The latest model NVRs should offer quick set-up (usually plug and play) and easy operation, automatic camera registration, an intuitive graphic user interface (GUI) and, because they are IP-based, remote access from anywhere in the world. Also featured are intelligent search functions to help shuttle through non-essential video and an array of intelligent video analytics.
The Digital Watchdog DW-Nexus 32-8000 is a 32 channel NVR with an eight-terabyte hard disk drive (HDD). It handles up to 32 IP cameras and features a Radeon X300 video card. It has a Windows XP operating system. Advanced features include multi-levels of security access, advanced POS ATM support, recording at the encoding resolution of the IP camera, digital signature support for tamper-proof exporting and password control.
The Panasonic WJ-ND400 Terabyte NVR supports up to 64 cameras and installation of up to nine hot-plug HDD and up to five extension units each with another nine HDD. Surveillance footage is not interrupted when an HDD is removed. Built-in features include mirroring, scheduled recording, external timer recording and event recording.
The Dotworkz NVR-5TB Bay of Plenty IP Recorder 2U System comes pre-installed with Windows 2008 Server and becomes a fully functional NVR with the addition of a 30-day trial of surveillance software. It has the Intel Quad-Core Xeon processor, 4GB of RAM and five terabytes of hot-swappable storage of one terabytes each. An on-board RAID array (a technology that provides increased storage functions and reliability through redundancy) allows information to be retrieved from another functioning drive should a HDD fail. A built-in DVD burner makes it easy to record event material.
QNAP’s VioStor offers up to 16 terabytes of storage and a hot-swap for HDD. Monitoring and playback is conducted with the aid of digital zoom and easy data search with date & time, timeline, event, and intelligent video analytics. File security is enhanced with digital watermarking. Installation is completed in six steps.
The General Electric (GE) TruVision NVR 40 records up to 48 IP video streams in multiple formats. The GE UltraView Discovery 105E and H.264- SVC encoder allows integration of any analog camera. The NVR is compatible with IP, GE Ultraview IP, GE Legend IP, GE IP H.264-SVC, Axis, Panasonic and ACTI cameras.
The BiKal PureMobile Network Video series records from four to 16 analog or IP cameras including MegaPixel cameras for high definition CCTV images. It supports options for video analytics, automatic number plate recognition (ANPR), GPS and connection to a communication suite that includes fax, printer and live database queries. WiFi and 3G mobile broadband options are also available.

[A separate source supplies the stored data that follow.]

-- pv_equiv track=rewrite | github.com/Sanmitha-Sadhishkumar/numbsys | numsys.py | dtoo
-- ===== SOURCE A (Python) =====
-- def dtoo(a):
--     i,o,r=0,0,int()
--     while a:
--         r=a%8
--         o+=r*pow(10,i)
--         a//=8
--         i+=1
--     return o
-- ===== SOURCE B (Python) =====
-- def dtoo(a):
--     if a == 0:
--         return 0
--     return dtoo(a // 8) * 10 + a % 8
-- ===== Notes on version B (the rewrite author's own statement) =====
-- stated objective: simpler
-- what changed: Replaces the while loop with its place-value accumulator and pow call by a direct recursion on the base-eight digit recurrence.
import Mathlib
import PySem

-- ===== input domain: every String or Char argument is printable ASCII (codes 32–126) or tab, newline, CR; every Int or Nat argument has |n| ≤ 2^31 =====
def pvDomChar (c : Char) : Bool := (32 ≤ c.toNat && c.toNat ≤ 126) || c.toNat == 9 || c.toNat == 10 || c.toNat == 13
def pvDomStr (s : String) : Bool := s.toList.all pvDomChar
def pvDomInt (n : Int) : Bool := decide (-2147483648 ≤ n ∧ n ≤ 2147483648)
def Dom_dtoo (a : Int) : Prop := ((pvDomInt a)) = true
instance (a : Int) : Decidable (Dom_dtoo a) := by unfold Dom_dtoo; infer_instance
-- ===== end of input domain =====

-- B replaces A's while loop (explicit place-value accumulator with a pow call) by a
-- direct recursion on the base-8 recurrence. For a < 0 neither Python returns (A loops,
-- B exceeds the recursion limit), so no input with a return value is excluded.

-- fdiv→ediv bridge, cited by the termination proofs of both ports
theorem pvFdiv8_eq (a : Int) : Int.fdiv a 8 = a / 8 := by
  simp [Int.fdiv_eq_ediv]

-- ===== PORT A =====
-- A's while loop: state (a, i, o); the `a ≤ 0` guard only makes the function total in
-- Lean — Python A diverges for a < 0, which Pre_dtoo excludes.
def dtooLoop (a : Int) (i : Nat) (o : Int) : Int :=
  if h : a ≤ 0 then o
  else
    dtooLoop (PySem.Int.floordiv a 8) (i + 1) (o + (PySem.Int.mod a 8) * 10 ^ i)
termination_by a.toNat
decreasing_by
  have : PySem.Int.floordiv a 8 < a := by
    simp [PySem.Int.floordiv, pvFdiv8_eq]
    omega
  omega

def dtoo (a : Int) : Int := dtooLoop a 0 0

-- ===== PORT B =====
-- direct recursion on the base-eight digit recurrence, base case zero; the `a ≤ 0` guard again only
-- totalises the Lean function (Python B hits the recursion limit for a < 0).
def dtoo_alt (a : Int) : Int :=
  if h : a ≤ 0 then 0
  else dtoo_alt (PySem.Int.floordiv a 8) * 10 + PySem.Int.mod a 8
termination_by a.toNat
decreasing_by
  have : PySem.Int.floordiv a 8 < a := by
    simp [PySem.Int.floordiv, pvFdiv8_eq]
    omega
  omega

-- ===== PRECONDITION & SPEC =====
def Spec_dtoo (a : Int) (out : Int) : Prop := out = dtoo_alt a
instance (a : Int) (out : Int) : Decidable (Spec_dtoo a out) := by unfold Spec_dtoo; infer_instance

-- ===== CLAIM (what is proved, stated in full; the proofs are below) =====
def Claim_equal_dtoo : Prop := ∀ (a : Int), Dom_dtoo a → Spec_dtoo a (dtoo a)

-- ===== LEMMAS AND PROOFS =====

-- Loop invariant: the accumulator form computes o + (recursive value) · 10^i.
theorem dtooLoop_eq (n : Nat) : ∀ (a : Int), a.toNat ≤ n → ∀ (i : Nat) (o : Int),
    dtooLoop a i o = o + dtoo_alt a * 10 ^ i := by
  induction n with
  | zero =>
      intro a ha i o
      have : a ≤ 0 := by omega
      rw [dtooLoop, dtoo_alt]
      simp [this]
  | succ n ih =>
      intro a ha i o
      by_cases h : a ≤ 0
      · rw [dtooLoop, dtoo_alt]; simp [h]
      · have ha' : 0 < a := lt_of_not_ge h
        have hfd : (PySem.Int.floordiv a 8).toNat ≤ n := by
          simp [PySem.Int.floordiv, pvFdiv8_eq]
          omega
        rw [dtooLoop, dtoo_alt]
        simp only [h, dite_false]
        rw [ih _ hfd]
        ring

-- ===== VERDICT (by name: the statement is the Claim_ definition above) =====
theorem dtoo_spec : Claim_equal_dtoo := by
  intro a _
  unfold Spec_dtoo dtoo
  simpa using dtooLoop_eq a.toNat a le_rfl 0 0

During September Canadian investigators teamed up with more than 30 forensic video experts from around the world at the University of Indianapolis’ Digital Multimedia Evidence Processing lab to process and analyze 1,600 hours of digital video from the riots in Vancouver, British Columbia that followed the Stanley Cup finals in June. The response team was activated through the Law Enforcement and Emergency Services Video Association (LEVA) to inspect more than a million photographs of suspects.
The video was shot and turned in by concerned citizens who mainly used their cameras and cell phones. Cars were burned and property was damaged and looted in the riot zone. Several rioters turned themselves in after their images were shown on television, but no new arrests have been made recently. The scope of the effort to identify the Vancouver culprits is comparable to analysis done following recent riots in London, but the British have one video recording standard.